January 30, 2024

Remedies For Writer’s Block: Staying Motivated During Weekly Sermon Preparation

Need inspiration or battling writer's block while preparing a sermon? Here are insights and tips for pastors facing the challenges of sermon preparation.

Noah Cecil

When it comes to writing, inspiration has never made the cliche –– “the best things in life always find us when we’re not looking” –– ring more true. 

For me, finding inspiration happens a lot like finding my car keys. I wish I could say it’s only happened once or twice where I’ve torn apart my room, looking for the keys that would turn up in my jacket pocket. It’s all the more frustrating when you search for something to no avail, suddenly stumbling upon what you were looking for the moment you give up the search. 

Writing can certainly feel like a perpetual search for inspiration, especially when it comes to writing on a weekly basis. You can spend an uninspired hour staring at a blank page (or likely a blank document on your computer) struggling to structure a single sentence. Suddenly, at a random moment's notice, inspiration strikes and you find yourself ready to type in a motivated frenzy

Facing writer’s block and searching for inspiration are challenges even the most seasoned pastors might face during sermon preparation.

In today’s blog I’ll be talking about writer’s block, why pastors may experience it, and some tips on how to overcome it. 

Pastors Are Faced With A Weekly Challenged

Writing is an art and a skill in so many areas of life, we may not think about the work that goes into it. 

When I was in high school, my brother, best friend, and I would watch the weekly comedy-sketch program, Saturday Night Live. As teenagers, SNL always seemed like a dream job to us. We loved creating our own comedy sketches and romanticized the idea of being able to act and write on a show like SNL. What we didn’t think about was this: for every Saturday of comedy entertainment, the writers had the pressure of spending late hours of the week pitching ideas and writing sketches in time for live broadcast television.

When it comes to writing, being the lead pastor of a church comes with a similar challenge. Every week pastors are tasked with preparing a sermon for the congregation that informs and inspires. While pastors aren’t spending late nights writing jokes, they are faced with teaching Biblical doctrine, how God calls us to live, what ways we worship God, and addressing societal issues or current events from a Biblical perspective. 

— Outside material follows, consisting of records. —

theorem pv_step_F (N digit prev : Int) (tree : PySem.Dict (Int × Int) Int)
    (st : List (Int × Int)) (h1 : pvInvK1 prev tree) (h2 : pvInvF prev tree st)
    (hst : st ≠ []) :
    pvInvF digit (pvStepA N tree digit) (pvStepBalt N st (prev, digit)) := by
  intro q
  rw [red_stepBalt N prev digit st hst, get?_stepA, get?_stepA]
  show pvRed none (st.flatMap (pvContribsB N prev digit)) q
      = pvOmin (pvRed none (pvLA N digit tree) (digit, q)) (pvRed none (pvLA N digit tree) (q, digit))
  cases hB : pvRed none (st.flatMap (pvContribsB N prev digit)) q with
  | none =>
    have hall := ((pvRed_eq_none_iff _ _ _).mp hB).2
    have hA1 : pvRed none (pvLA N digit tree) (digit, q) = none := by
      cases hA : pvRed none (pvLA N digit tree) (digit, q) with
      | none => rfl
      | some v =>
        exfalso
        obtain ⟨w', hw', _⟩ := pv_transfer_AB h1 h2 (Or.inl (pvRed_attained hA))
        exact hall (q, w') hw' rfl
    have hA2 : pvRed none (pvLA N digit tree) (q, digit) = none := by
      cases hA : pvRed none (pvLA N digit tree) (q, digit) with
      | none => rfl
      | some v =>
        exfalso
        obtain ⟨w', hw', _⟩ := pv_transfer_AB h1 h2 (Or.inr (pvRed_attained hA))
        exact hall (q, w') hw' rfl
    rw [hA1, hA2]; rfl
  | some v =>
    have hattB : (q, v) ∈ st.flatMap (pvContribsB N prev digit) := pvRed_attained hB
    have hbnd := (pvRed_some_spec hB).2.2
    have hbound : ∀ w, (((digit, q), w) ∈ pvLA N digit tree ∨
        ((q, digit), w) ∈ pvLA N digit tree) → v ≤ w := by
      intro w hw
      obtain ⟨w', hm, hle⟩ := pv_transfer_AB h1 h2 hw
      exact le_trans (hbnd (q, w') hm rfl) hle
    have hboundA1 : ∀ p ∈ pvLA N digit tree, p.1 = (digit, q) → v ≤ p.2 := by
      intro p hp hpk
      refine hbound p.2 (Or.inl ?_)
      have : p = ((digit, q), p.2) := by rw [← hpk]
      rw [← this]; exact hp
    have hboundA2 : ∀ p ∈ pvLA N digit tree, p.1 = (q, digit) → v ≤ p.2 := by
      intro p hp hpk
      refine hbound p.2 (Or.inr ?_)
      have : p = ((q, digit), p.2) := by rw [← hpk]
      rw [← this]; exact hp
    obtain ⟨w, hm, hwle⟩ := pv_transfer_BA h2 hattB
    have hwv : w = v := by
      have := hbound w hm
      omega
    rw [hwv] at hm
    rcases hm with hm | hm
    · have hA1 : pvRed none (pvLA N digit tree) (digit, q) = some v :=
        pvRed_eq_some (Or.inr hm) (by simp) hboundA1
      rw [hA1]
      cases hA2 : pvRed none (pvLA N digit tree) (q, digit) with
      | none => rfl
      | some w2 =>
        have hvw : v ≤ w2 := hbound w2 (Or.inr (pvRed_attained hA2))
        show some v = some (min v w2)
        rw [min_eq_left hvw]
    · have hA2 : pvRed none (pvLA N digit tree) (q, digit) = some v :=
        pvRed_eq_some (Or.inr hm) (by simp) hboundA2
      rw [hA2]
      cases hA1 : pvRed none (pvLA N digit tree) (digit, q) with
      | none => rfl
      | some w2 =>
        have hvw : v ≤ w2 := hbound w2 (Or.inl (pvRed_attained hA1))
        show some v = some (min w2 v)
        rw [min_eq_right hvw]

theorem pv_step_ne (N digit : Int) (tree : PySem.Dict (Int × Int) Int)
    (hne : ∃ k v, tree.get? k = some v) :
    ∃ k v, (pvStepA N tree digit).get? k = some v := by
  obtain ⟨k, v, hk⟩ := hne
  have hkk : k ∈ tree.keys := (mem_keys_iff_get? _ _).mpr ⟨v, hk⟩
  have hmem : ((digit, k.2), tree.getD k 0 + pvDist N digit k.1) ∈ pvLA N digit tree :=
    mem_pvLA.mpr ⟨k, hkk, Or.inl rfl⟩
  cases hA : pvRed none (pvLA N digit tree) (digit, k.2) with
  | none =>
    exfalso
    exact ((pvRed_eq_none_iff _ _ _).mp hA).2 _ hmem rfl
  | some v' =>
    exact ⟨(digit, k.2), v', by rw [get?_stepA]; exact hA⟩

theorem stepBalt_ne (N : Int) (st : List (Int × Int)) (pc : Int × Int) :
    pvStepBalt N st pc ≠ [] := by
  simp [pvStepBalt]

-- ===== base case =====
theorem pv_base_K1 (N c0 : Int) :
    pvInvK1 c0 (PySem.Dict.empty.insert (c0, 1) (pvDist N c0 1)) := by
  intro a b v h
  rw [PySem.Dict.get?_insert] at h
  split at h
  · rename_i he
    exact Or.inl (congrArg Prod.fst he)
  · rw [PySem.Dict.get?_empty] at h; cases h

theorem pv_base_F (N c0 : Int) :
    pvInvF c0 (PySem.Dict.empty.insert (c0, 1) (pvDist N c0 1)) [(1, pvDist N 1 c0)] := by
  intro p
  rw [pvRed_singleton, PySem.Dict.get?_insert, PySem.Dict.get?_insert,
    PySem.Dict.get?_empty, PySem.Dict.get?_empty]
  by_cases hp : p = 1
  · subst hp
    by_cases hc : c0 = 1
    · subst hc
      simp only [if_pos trivial]
      show some (pvDist N 1 1) = some (min (pvDist N 1 1) (pvDist N 1 1))
      rw [min_self]
    · have hne : ¬((1, c0) : Int × Int) = (c0, 1) := fun he => hc (congrArg Prod.fst he).symm
      rw [if_pos rfl, if_pos rfl, if_neg hne]
      show some (pvDist N 1 c0) = some (pvDist N c0 1)
      rw [pvDist_comm]
  · have hp1 : ¬((1 : Int) = p) := fun he => hp he.symm
    have hne1 : ¬((c0, p) : Int × Int) = (c0, 1) := fun he => hp (congrArg Prod.snd he)
    have hne2 : ¬((p, c0) : Int × Int) = (c0, 1) :=
      fun he => hp ((congrArg Prod.fst he).trans (congrArg Prod.snd he))
    rw [if_neg hp1, if_neg hne1, if_neg hne2]
    rfl

theorem pv_base_ne (N c0 : Int) :
    ∃ k v, (PySem.Dict.empty.insert (c0, 1) (pvDist N c0 1) : PySem.Dict (Int × Int) Int).get? k = some v :=
  ⟨(c0, 1), pvDist N c0 1, PySem.Dict.get?_insert_self _ _ _⟩

-- ===== the final min over values =====
theorem pv_min_values_eq (prev : Int) (tree : PySem.Dict (Int × Int) Int)
    (st : List (Int × Int)) (h1 : pvInvK1 prev tree) (h2 : pvInvF prev tree st)
    (hnT : tree.keys.Nodup) (hne : ∃ k v, tree.get? k = some v) :
    (PySem.List.min? tree.values (fun x => x)).getD 0
      = (PySem.List.min? (st.map (fun s => s.2)) (fun x => x)).getD 0 := by
  have hTval : ∃ v, v ∈ tree.values := by
    obtain ⟨k, v, hk⟩ := hne
    exact ⟨v, (mem_values_iff_get? tree hnT v).mpr ⟨k, hk⟩⟩
  have hDval : ∃ v, v ∈ st.map (fun s => s.2) := by
    obtain ⟨k, v, hk⟩ := hne
    have hps : k = (k.1, k.2) := rfl
    rcases h1 k.1 k.2 v (by rw [← hps]; exact hk) with hkp | hkp
    · have : tree.get? (prev, k.2) = some v := by rw [← hkp, ← hps]; exact hk
      obtain ⟨c', hc', _⟩ := pvOmin_some_left (o2 := tree.get? (k.2, prev)) this
      rw [← h2 k.2] at hc'
      exact ⟨c', List.mem_map.mpr ⟨(k.2, c'), pvRed_attained hc', rfl⟩⟩
    · have : tree.get? (k.1, prev) = some v := by rw [← hkp, ← hps]; exact hk
      obtain ⟨c', hc', _⟩ := pvOmin_some_right (o1 := tree.get? (prev, k.1)) this
      rw [← h2 k.1] at hc'
      exact ⟨c', List.mem_map.mpr ⟨(k.1, c'), pvRed_attained hc', rfl⟩⟩
  obtain ⟨vT, hvT⟩ := hTval
  obtain ⟨vD, hvD⟩ := hDval
  cases hmT : PySem.List.min? tree.values (fun x => x) with
  | none => exact absurd ((PySem.List.min?_eq_none_iff _ _).mp hmT ▸ hvT) (List.not_mem_nil)
  | some mT =>
  cases hmD : PySem.List.min? (st.map (fun s => s.2)) (fun x => x) with
  | none => exact absurd ((PySem.List.min?_eq_none_iff _ _).mp hmD ▸ hvD) (List.not_mem_nil)
  | some mD =>
  have hTmem := PySem.List.min?_mem hmT
  have hDmem := PySem.List.min?_mem hmD
  have hTmin := PySem.List.min?_isMin hmT
  have hDmin := PySem.List.min?_isMin hmD
  -- mT ≤ mD
  have h_md : mT ≤ mD := by
    obtain ⟨pc, hpc, hpcv⟩ := List.mem_map.mp hDmem
    obtain ⟨w, hw, hwle⟩ := pvRed_le_of_mem hpc
    rw [h2 pc.1] at hw
    rcases (pvOmin_eq_some hw).1 with ho | ho
    · have : mT ≤ w := hTmin w ((mem_values_iff_get? tree hnT w).mpr ⟨_, ho⟩)
      omega
    · have : mT ≤ w := hTmin w ((mem_values_iff_get? tree hnT w).mpr ⟨_, ho⟩)
      omega
  -- mD ≤ mT
  have h_dm : mD ≤ mT := by
    obtain ⟨k, hk⟩ := (mem_values_iff_get? tree hnT mT).mp hTmem
    have hps : k = (k.1, k.2) := rfl
    rcases h1 k.1 k.2 mT (by rw [← hps]; exact hk) with hkp | hkp
    · have hg : tree.get? (prev, k.2) = some mT := by rw [← hkp, ← hps]; exact hk
      obtain ⟨c', hc', hle⟩ := pvOmin_some_left (o2 := tree.get? (k.2, prev)) hg
      rw [← h2 k.2] at hc'
      have : mD ≤ c' := hDmin c' (List.mem_map.mpr ⟨(k.2, c'), pvRed_attained hc', rfl⟩)
      omega
    · have hg : tree.get? (k.1, prev) = some mT := by rw [← hkp, ← hps]; exact hk
      obtain ⟨c', hc', hle⟩ := pvOmin_some_right (o1 := tree.get? (prev, k.1)) hg
      rw [← h2 k.1] at hc'
      have : mD ≤ c' := hDmin c' (List.mem_map.mpr ⟨(k.1, c'), pvRed_attained hc', rfl⟩)
      omega
  have : mT = mD := le_antisymm h_md h_dm
  rw [this]

-- ===== the simultaneous fold =====
theorem pv_main_fold (N : Int) (l : List Int) :
    ∀ (tree : PySem.Dict (Int × Int) Int) (st : List (Int × Int)) (prev : Int),
    pvInvK1 prev tree → pvInvF prev tree st → tree.keys.Nodup → st ≠ [] →
    (∃ k v, tree.get? k = some v) →
    ∃ prevF,
      pvInvK1 prevF (l.foldl (pvStepA N) tree) ∧
      pvInvF prevF (l.foldl (pvStepA N) tree)
        (((prev :: l).zip l).foldl (pvStepBalt N) st) ∧
      (l.foldl (pvStepA N) tree).keys.Nodup ∧
      (∃ k v, (l.foldl (pvStepA N) tree).get? k = some v) := by
  induction l with
  | nil =>
    intro tree st prev h1 h2 hnT _ hne
    exact ⟨prev, h1, h2, hnT, hne⟩
  | cons d l ih =>
    intro tree st prev h1 h2 hnT hst hne
    have hz : ((prev :: d :: l).zip (d :: l)) = (prev, d) :: ((d :: l).zip l) := rfl
    rw [List.foldl_cons, hz, List.foldl_cons]
    exact ih (pvStepA N tree d) (pvStepBalt N st (prev, d)) d
      (pv_step_K1 N d tree)
      (pv_step_F N d prev tree st h1 h2 hst)
      (nodup_keys_stepA N tree d)
      (stepBalt_ne N st (prev, d))
      (pv_step_ne N d tree hne)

With the pressure of putting together a well-informed, effectively structured message that impacts or inspires the congregation on a weekly basis, pastors are bound to face a pesky obstacle: writer’s block.

What Exactly Is “Writer’s Block”?

Whether you’re a veteran pastor in your tenth or twentieth year of writing sermons, or an aspiring pastor writing another theological paper in seminary, you’ve most likely experienced writer’s block. 

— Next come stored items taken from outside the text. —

-- pv_equiv track=rewrite | github.com/HeadHunter483/msu-ling | Syntax/Codes/python/morph.py | spro_morph
-- ===== SOURCE A (Python) =====
-- def spro_morph(string):
--     str5=""
--     word = string.split()
--     mas=[]
--     mas2=[]
--
--     for current_word in word:
--         mas.append(current_word.lower())
--
--     while(len(mas2)!=4):
--         mas2.append("-")
--
--     for s in mas:
--         if (s=='sg' or s=='pl'):
--             mas2[0]=s
--         if (s=='1p' or s=='2p' or s=='3p'):
--             mas2[1]=s
--         if (s=='f' or s=='m' or s=='n'):
--             mas2[2]=s
--         if (s=='nom' or s=='gen' or s=='dat' or s=='acc' or s=='ins' or s=='loc'):
--             mas2[3]=s
--
--     i=0
--     for i in range(len(mas2)):
--         str5=str5+' '+mas2[i]
--
--
--     return str5
--
-- i=0
-- ===== SOURCE B (Python) =====
-- def spro_morph(string):
--     words = [w.lower() for w in string.split()]
--     cats = [("sg", "pl"),
--             ("1p", "2p", "3p"),
--             ("f", "m", "n"),
--             ("nom", "gen", "dat", "acc", "ins", "loc")]
--     slots = [next((w for w in reversed(words) if w in cat), "-") for cat in cats]
--     return "".join(" " + s for s in slots)
-- ===== Notes on version B (the rewrite author's own statement) =====
-- stated objective: alternative
-- what changed: Instead of one word-loop that mutates a 4-slot array with four or-chained membership tests per word, B iterates per category: for each of the four category tuples it scans the reversed lowercased word list for the first member (last-occurrence-wins) and joins the four slots with a leading space.
import Mathlib
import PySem

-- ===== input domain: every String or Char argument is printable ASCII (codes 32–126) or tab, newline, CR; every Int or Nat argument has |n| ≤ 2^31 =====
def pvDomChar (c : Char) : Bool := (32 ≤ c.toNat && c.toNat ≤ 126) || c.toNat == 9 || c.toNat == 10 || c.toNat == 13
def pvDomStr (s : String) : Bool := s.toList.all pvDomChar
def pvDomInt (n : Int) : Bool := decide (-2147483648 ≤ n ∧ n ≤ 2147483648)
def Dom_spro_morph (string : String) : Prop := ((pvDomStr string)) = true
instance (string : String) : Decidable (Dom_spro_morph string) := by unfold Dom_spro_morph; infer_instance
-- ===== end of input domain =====

-- B replaces A's single word-loop mutating a 4-slot array by a per-category scan of the
-- reversed word list (alternative decomposition, same cost).

-- ===== PORT A =====
-- while(len(mas2)!=4): mas2.append("-")   — fuel-bounded transliteration of the while loop
def sproFill : Nat → List (List Char) → List (List Char)
  | 0, m => m
  | n + 1, m => if m.length ≠ 4 then sproFill n (m ++ [['-']]) else m

def spro_morph (string : String) : String :=
  let str5 : List Char := []
  let word : List String := PySem.Str.split₀ string
  let mas : List (List Char) :=
    word.foldl (fun mas cw => mas ++ [PySem.Chars.lower cw.toList]) []
  let mas2 : List (List Char) := sproFill 5 []
  let mas2 : List (List Char) :=
    mas.foldl (fun mas2 s =>
      let mas2 := if s == "sg".toList || s == "pl".toList then PySem.List.pySetD mas2 0 s else mas2
      let mas2 := if s == "1p".toList || s == "2p".toList || s == "3p".toList then PySem.List.pySetD mas2 1 s else mas2
      let mas2 := if s == "f".toList || s == "m".toList || s == "n".toList then PySem.List.pySetD mas2 2 s else mas2
      let mas2 := if s == "nom".toList || s == "gen".toList || s == "dat".toList || s == "acc".toList || s == "ins".toList || s == "loc".toList then PySem.List.pySetD mas2 3 s else mas2
      mas2) mas2
  let str5 : List Char :=
    (PySem.List.pyRange 0 (PySem.List.len mas2) 1).foldl
      (fun str5 i => str5 ++ [' '] ++ PySem.List.pyGetD mas2 i []) str5
  String.ofList str5

-- ===== PORT B =====
def sproCats : List (List (List Char)) :=
  [["sg".toList, "pl".toList],
   ["1p".toList, "2p".toList, "3p".toList],
   ["f".toList, "m".toList, "n".toList],
   ["nom".toList, "gen".toList, "dat".toList, "acc".toList, "ins".toList, "loc".toList]]

-- last word of ws that belongs to cat: first hit in the reversed list, default "-"
def sproLastHit (ws : List (List Char)) (cat : List (List Char)) : List Char :=
  (ws.reverse.find? (fun w => cat.contains w)).getD ['-']

def spro_morph_alt (string : String) : String :=
  let words : List (List Char) :=
    (PySem.Str.split₀ string).map (fun w => PySem.Chars.lower w.toList)
  String.ofList ((sproCats.map (sproLastHit words)).flatMap (fun s => ' ' :: s))

-- ===== PRECONDITION & SPEC =====
def Spec_spro_morph (string : String) (out : String) : Prop := out = spro_morph_alt string
instance (string : String) (out : String) : Decidable (Spec_spro_morph string out) := by unfold Spec_spro_morph; infer_instance

-- ===== CLAIM (what is proved, stated in full; the proofs are below) =====
def Claim_equal_spro_morph : Prop := ∀ (string : String), Dom_spro_morph string → Spec_spro_morph string (spro_morph string)

-- ===== LEMMAS AND PROOFS =====

-- last-match-wins fold = first hit in the reversed list
theorem foldl_lastmatch {α : Type} (q : α → Bool) (ws : List α) (a : α) :
    ws.foldl (fun acc w => if q w then w else acc) a = (ws.reverse.find? q).getD a := by
  induction ws generalizing a with
  | nil => rfl
  | cons w ws ih =>
    simp only [List.foldl_cons, List.reverse_cons, List.find?_append]
    rw [ih]
    cases ws.reverse.find? q with
    | some x => rfl
    | none =>
      simp only [Option.none_or, Option.getD]
      cases h : q w <;> simp [List.find?, h]

-- A's word-loop over a 4-element state splits into four independent last-match folds
theorem sproLoop_split (ws : List (List Char)) (a b c d : List Char) :
    ws.foldl (fun mas2 s =>
      let mas2 := if s == "sg".toList || s == "pl".toList then PySem.List.pySetD mas2 0 s else mas2
      let mas2 := if s == "1p".toList || s == "2p".toList || s == "3p".toList then PySem.List.pySetD mas2 1 s else mas2
      let mas2 := if s == "f".toList || s == "m".toList || s == "n".toList then PySem.List.pySetD mas2 2 s else mas2
      let mas2 := if s == "nom".toList || s == "gen".toList || s == "dat".toList || s == "acc".toList || s == "ins".toList || s == "loc".toList then PySem.List.pySetD mas2 3 s else mas2
      mas2) [a, b, c, d]
    = [ws.foldl (fun acc w => if w == "sg".toList || w == "pl".toList then w else acc) a,
       ws.foldl (fun acc w => if w == "1p".toList || w == "2p".toList || w == "3p".toList then w else acc) b,
       ws.foldl (fun acc w => if w == "f".toList || w == "m".toList || w == "n".toList then w else acc) c,
       ws.foldl (fun acc w => if w == "nom".toList || w == "gen".toList || w == "dat".toList || w == "acc".toList || w == "ins".toList || w == "loc".toList then w else acc) d] := by
  induction ws generalizing a b c d with
  | nil => rfl
  | cons w ws ih =>
    simp only [List.foldl_cons]
    rw [← ih]
    congr 1
    simp only [PySem.List.pySetD, PySem.List.pySet?]
    split_ifs <;> rfl

theorem sproLastHit_eq (ws : List (List Char)) (q : List Char → Bool)
    (cat : List (List Char)) (hq : ∀ w, (cat.contains w) = q w) :
    sproLastHit ws cat = (ws.reverse.find? q).getD ['-'] := by
  unfold sproLastHit
  have h : (fun w => cat.contains w) = q := funext hq
  rw [h]

-- ===== VERDICT (by name: the statement is the Claim_ definition above) =====
theorem spro_morph_spec : Claim_equal_spro_morph := by
  intro string _
  unfold Spec_spro_morph spro_morph spro_morph_alt
  simp only []
  rw [PySem.List.foldl_append_singleton_eq_map]
  set ws : List (List Char) := (PySem.Str.split₀ string).map (fun w => PySem.Chars.lower w.toList) with hws
  have hfill : sproFill 5 [] = [['-'], ['-'], ['-'], ['-']] := by rfl
  rw [hfill, sproLoop_split]
  have h1 : sproLastHit ws ["sg".toList, "pl".toList]
      = (ws.reverse.find? (fun w => w == "sg".toList || w == "pl".toList)).getD ['-'] := by
    apply sproLastHit_eq; intro w; rw [Bool.eq_iff_iff]; simp
  have h2 : sproLastHit ws ["1p".toList, "2p".toList, "3p".toList]
      = (ws.reverse.find? (fun w => w == "1p".toList || w == "2p".toList || w == "3p".toList)).getD ['-'] := by
    apply sproLastHit_eq; intro w; rw [Bool.eq_iff_iff]; simp [or_assoc]
  have h3 : sproLastHit ws ["f".toList, "m".toList, "n".toList]
      = (ws.reverse.find? (fun w => w == "f".toList || w == "m".toList || w == "n".toList)).getD ['-'] := by
    apply sproLastHit_eq; intro w; rw [Bool.eq_iff_iff]; simp [or_assoc]
  have h4 : sproLastHit ws ["nom".toList, "gen".toList, "dat".toList, "acc".toList, "ins".toList, "loc".toList]
      = (ws.reverse.find? (fun w => w == "nom".toList || w == "gen".toList || w == "dat".toList || w == "acc".toList || w == "ins".toList || w == "loc".toList)).getD ['-'] := by
    apply sproLastHit_eq; intro w; rw [Bool.eq_iff_iff]; simp [or_assoc]
  simp only [sproCats, List.map_cons, List.map_nil, h1, h2, h3, h4,
    foldl_lastmatch, List.flatMap_cons, List.flatMap_nil, List.nil_append]
  have hlen : ∀ (a b c d : List Char), PySem.List.len [a, b, c, d] = 4 := by
    intro a b c d; simp [PySem.List.len_eq]
  rw [hlen]
  have hrange : PySem.List.pyRange 0 4 1 = [0, 1, 2, 3] := by decide
  rw [hrange]
  simp [PySem.List.pyGetD, PySem.List.pyGet?, PySem.List.pyIdx?]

Educational resource MasterClass defines writer’s block as: ”(...) a phenomenon experienced by writers that is best described as an overwhelming feeling of being stuck in the writing process without the ability to move forward and write anything new.”

To be precise, in the case of a pastor: those times you’ve sat in front of your notebook or computer, scratching your head on how to start the new week’s sermon. You write, erase, and rewrite sentences, yet aren’t quite sure what you’re trying to say or how to say it. Maybe you’re not yet sure what the purpose of your message is, or you have a plethora of ideas floating around your head and are having trouble finding a place to start. These are all examples of writer’s block.

Why Do We Experience Writer’s Block?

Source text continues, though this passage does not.